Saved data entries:
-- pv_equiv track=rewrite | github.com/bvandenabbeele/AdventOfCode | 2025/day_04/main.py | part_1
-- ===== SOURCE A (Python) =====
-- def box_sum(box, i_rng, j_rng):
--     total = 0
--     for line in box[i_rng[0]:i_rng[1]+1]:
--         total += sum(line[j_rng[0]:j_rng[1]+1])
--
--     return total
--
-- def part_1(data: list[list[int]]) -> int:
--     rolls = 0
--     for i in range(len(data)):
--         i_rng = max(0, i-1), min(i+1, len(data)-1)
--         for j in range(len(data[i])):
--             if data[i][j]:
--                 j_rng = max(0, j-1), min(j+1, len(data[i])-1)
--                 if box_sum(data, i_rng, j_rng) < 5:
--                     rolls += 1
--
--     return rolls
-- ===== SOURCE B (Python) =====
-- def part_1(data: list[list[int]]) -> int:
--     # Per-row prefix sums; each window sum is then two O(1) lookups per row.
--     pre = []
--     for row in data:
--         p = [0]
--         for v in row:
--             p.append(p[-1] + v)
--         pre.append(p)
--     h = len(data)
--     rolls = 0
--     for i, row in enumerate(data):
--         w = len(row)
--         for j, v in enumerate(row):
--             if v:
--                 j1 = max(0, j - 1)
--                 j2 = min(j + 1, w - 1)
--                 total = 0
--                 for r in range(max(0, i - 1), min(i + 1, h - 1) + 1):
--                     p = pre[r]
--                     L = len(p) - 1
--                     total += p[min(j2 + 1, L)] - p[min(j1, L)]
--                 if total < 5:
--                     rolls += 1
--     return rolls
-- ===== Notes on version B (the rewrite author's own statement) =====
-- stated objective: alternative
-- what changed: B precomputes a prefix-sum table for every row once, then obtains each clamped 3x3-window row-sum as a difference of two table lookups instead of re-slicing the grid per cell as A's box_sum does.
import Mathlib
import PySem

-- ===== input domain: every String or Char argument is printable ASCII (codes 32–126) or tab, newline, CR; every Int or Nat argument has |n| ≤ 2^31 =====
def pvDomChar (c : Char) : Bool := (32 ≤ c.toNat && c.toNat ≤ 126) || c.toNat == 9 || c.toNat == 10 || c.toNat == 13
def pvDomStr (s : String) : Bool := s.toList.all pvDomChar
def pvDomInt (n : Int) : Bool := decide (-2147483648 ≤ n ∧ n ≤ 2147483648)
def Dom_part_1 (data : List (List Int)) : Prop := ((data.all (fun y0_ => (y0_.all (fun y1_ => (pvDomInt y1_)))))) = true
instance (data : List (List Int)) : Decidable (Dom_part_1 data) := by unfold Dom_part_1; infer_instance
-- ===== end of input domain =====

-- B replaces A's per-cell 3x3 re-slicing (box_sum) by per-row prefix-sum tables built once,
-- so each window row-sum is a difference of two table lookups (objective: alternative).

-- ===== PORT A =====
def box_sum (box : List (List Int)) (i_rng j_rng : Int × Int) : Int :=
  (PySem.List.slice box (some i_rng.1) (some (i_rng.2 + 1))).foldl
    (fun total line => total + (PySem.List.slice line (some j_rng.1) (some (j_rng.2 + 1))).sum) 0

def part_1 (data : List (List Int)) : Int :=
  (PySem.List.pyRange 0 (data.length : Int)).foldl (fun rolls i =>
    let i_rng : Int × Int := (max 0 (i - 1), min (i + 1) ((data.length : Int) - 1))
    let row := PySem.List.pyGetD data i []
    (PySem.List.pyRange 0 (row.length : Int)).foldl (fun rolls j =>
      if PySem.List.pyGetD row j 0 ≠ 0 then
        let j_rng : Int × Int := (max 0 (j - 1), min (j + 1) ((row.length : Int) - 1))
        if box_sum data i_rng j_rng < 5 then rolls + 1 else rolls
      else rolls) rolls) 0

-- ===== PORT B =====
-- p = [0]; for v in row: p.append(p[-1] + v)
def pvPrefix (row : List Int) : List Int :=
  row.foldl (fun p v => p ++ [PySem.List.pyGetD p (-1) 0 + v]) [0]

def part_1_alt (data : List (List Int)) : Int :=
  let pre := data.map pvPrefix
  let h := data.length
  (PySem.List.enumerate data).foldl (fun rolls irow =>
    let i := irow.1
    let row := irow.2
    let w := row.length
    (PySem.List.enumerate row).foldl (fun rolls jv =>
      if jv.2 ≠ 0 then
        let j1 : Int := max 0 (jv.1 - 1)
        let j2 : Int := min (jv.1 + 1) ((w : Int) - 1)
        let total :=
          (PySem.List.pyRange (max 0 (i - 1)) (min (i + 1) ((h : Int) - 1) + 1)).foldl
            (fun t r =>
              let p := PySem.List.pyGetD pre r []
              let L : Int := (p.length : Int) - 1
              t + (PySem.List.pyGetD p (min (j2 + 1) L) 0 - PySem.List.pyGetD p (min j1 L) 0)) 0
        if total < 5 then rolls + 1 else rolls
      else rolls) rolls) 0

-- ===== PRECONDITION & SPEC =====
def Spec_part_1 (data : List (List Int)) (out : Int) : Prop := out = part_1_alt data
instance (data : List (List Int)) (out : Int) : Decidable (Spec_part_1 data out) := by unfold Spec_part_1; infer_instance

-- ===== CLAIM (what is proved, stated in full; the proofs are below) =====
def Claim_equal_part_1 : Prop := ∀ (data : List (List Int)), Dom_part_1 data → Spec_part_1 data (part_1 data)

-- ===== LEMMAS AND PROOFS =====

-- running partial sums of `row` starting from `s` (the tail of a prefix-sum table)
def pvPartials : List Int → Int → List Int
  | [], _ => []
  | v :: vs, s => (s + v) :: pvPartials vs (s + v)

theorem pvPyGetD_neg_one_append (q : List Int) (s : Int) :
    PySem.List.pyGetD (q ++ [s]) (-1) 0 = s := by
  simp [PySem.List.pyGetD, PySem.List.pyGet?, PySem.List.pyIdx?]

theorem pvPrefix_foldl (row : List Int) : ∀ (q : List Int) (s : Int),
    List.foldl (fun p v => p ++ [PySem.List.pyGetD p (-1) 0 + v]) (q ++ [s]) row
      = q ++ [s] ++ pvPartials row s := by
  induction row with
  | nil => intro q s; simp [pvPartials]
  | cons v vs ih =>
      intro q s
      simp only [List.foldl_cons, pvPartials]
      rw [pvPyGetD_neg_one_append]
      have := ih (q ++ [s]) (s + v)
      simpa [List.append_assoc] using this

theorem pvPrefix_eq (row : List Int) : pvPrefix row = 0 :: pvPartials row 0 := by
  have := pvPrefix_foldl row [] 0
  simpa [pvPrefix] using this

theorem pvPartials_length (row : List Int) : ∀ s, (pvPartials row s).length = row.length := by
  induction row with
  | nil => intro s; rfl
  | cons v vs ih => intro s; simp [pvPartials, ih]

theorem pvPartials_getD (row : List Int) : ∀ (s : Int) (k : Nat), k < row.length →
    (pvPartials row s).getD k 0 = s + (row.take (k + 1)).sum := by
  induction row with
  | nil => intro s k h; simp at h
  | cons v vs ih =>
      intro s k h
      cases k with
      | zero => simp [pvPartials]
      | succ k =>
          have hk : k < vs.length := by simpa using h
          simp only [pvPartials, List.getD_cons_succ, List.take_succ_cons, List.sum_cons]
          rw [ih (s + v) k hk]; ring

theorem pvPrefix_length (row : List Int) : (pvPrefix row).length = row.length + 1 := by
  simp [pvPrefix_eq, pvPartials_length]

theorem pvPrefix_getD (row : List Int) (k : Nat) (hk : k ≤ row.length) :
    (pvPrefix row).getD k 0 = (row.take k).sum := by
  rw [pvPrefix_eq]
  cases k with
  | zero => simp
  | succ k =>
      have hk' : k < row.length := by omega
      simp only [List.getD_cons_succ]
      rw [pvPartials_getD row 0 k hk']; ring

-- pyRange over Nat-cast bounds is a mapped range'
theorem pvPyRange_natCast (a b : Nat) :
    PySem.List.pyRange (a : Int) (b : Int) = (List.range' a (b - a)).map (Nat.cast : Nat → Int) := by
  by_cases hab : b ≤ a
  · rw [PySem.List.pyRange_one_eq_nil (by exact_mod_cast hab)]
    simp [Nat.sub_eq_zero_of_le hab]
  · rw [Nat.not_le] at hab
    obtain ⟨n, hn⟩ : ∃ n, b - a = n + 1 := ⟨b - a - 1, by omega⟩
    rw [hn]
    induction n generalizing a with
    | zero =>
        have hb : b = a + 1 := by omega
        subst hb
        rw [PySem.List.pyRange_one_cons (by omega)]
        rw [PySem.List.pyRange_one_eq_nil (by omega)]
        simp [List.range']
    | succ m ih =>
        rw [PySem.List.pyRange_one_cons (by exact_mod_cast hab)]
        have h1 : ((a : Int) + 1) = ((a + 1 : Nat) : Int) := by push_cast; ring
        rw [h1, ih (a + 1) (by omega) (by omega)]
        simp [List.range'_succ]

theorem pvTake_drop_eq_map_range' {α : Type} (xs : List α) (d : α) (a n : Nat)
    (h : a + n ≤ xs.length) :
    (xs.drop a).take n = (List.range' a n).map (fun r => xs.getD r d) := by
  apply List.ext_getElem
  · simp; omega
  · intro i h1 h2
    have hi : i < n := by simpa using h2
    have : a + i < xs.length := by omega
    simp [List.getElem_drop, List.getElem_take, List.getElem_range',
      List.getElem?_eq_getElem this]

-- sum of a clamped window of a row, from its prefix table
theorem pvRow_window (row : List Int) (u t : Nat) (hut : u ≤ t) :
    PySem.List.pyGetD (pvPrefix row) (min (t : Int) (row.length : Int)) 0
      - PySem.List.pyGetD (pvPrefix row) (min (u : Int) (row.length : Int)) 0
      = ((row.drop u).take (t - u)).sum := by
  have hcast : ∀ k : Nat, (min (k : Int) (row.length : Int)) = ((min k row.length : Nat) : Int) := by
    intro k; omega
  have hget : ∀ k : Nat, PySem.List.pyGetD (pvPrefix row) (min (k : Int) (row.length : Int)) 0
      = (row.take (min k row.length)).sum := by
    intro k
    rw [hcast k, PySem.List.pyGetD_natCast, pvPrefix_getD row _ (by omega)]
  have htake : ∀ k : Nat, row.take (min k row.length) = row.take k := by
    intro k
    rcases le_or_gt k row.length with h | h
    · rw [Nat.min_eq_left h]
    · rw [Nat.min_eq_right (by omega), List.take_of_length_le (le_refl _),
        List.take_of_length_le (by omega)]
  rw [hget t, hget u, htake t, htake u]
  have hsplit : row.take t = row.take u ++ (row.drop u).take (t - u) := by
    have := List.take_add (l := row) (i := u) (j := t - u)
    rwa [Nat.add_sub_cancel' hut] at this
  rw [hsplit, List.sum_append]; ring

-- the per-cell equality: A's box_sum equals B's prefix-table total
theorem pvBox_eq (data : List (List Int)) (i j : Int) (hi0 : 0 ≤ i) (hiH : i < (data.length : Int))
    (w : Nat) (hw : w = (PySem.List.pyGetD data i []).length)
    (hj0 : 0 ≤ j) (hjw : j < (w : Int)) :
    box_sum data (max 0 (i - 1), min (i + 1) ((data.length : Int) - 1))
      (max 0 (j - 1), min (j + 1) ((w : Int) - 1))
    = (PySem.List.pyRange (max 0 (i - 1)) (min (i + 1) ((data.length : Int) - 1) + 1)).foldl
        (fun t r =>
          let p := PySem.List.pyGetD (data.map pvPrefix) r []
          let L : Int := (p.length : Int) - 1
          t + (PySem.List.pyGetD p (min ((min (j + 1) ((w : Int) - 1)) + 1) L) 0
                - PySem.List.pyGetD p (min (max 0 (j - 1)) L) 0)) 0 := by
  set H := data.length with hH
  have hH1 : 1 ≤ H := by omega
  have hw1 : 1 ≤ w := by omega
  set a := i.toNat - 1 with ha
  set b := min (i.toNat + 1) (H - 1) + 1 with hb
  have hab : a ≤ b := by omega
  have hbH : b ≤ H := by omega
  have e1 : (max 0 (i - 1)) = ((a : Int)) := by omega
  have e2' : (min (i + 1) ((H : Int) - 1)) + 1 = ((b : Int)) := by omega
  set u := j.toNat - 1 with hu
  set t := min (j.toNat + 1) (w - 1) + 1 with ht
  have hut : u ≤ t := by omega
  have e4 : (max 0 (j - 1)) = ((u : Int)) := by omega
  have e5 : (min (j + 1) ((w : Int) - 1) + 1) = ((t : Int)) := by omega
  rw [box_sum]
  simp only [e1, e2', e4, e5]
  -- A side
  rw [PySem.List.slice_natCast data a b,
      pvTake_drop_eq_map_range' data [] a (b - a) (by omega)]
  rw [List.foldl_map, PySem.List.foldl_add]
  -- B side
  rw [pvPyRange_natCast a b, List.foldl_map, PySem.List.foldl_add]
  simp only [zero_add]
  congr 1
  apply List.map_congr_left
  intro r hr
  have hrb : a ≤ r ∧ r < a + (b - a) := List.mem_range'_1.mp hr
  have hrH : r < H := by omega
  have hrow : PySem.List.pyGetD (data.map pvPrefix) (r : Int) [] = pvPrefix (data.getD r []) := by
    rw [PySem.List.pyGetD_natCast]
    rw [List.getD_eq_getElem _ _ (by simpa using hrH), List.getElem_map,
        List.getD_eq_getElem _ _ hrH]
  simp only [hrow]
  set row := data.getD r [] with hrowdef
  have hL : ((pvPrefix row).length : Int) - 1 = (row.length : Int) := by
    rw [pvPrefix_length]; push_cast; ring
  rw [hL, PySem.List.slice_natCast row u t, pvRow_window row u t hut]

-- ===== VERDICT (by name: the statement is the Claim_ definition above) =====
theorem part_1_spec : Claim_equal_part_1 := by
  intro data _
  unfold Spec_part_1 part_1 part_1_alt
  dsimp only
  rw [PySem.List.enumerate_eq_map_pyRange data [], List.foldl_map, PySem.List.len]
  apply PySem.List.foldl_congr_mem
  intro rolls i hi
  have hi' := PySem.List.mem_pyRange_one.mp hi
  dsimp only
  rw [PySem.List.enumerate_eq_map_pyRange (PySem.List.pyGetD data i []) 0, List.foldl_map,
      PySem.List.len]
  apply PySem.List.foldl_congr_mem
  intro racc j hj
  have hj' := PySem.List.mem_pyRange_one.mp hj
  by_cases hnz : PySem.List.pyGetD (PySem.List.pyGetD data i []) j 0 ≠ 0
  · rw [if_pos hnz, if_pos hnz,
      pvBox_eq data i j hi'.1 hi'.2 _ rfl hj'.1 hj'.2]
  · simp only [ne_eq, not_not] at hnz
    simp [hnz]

▸ **Task objective**: Write out each line of the data that holds the string "pvDomChar".

▸ **Task solution**:
def pvDomChar (c : Char) : Bool := (32 ≤ c.toNat && c.toNat ≤ 126) || c.toNat == 9 || c.toNat == 10 || c.toNat == 13
def pvDomStr (s : String) : Bool := s.toList.all pvDomChar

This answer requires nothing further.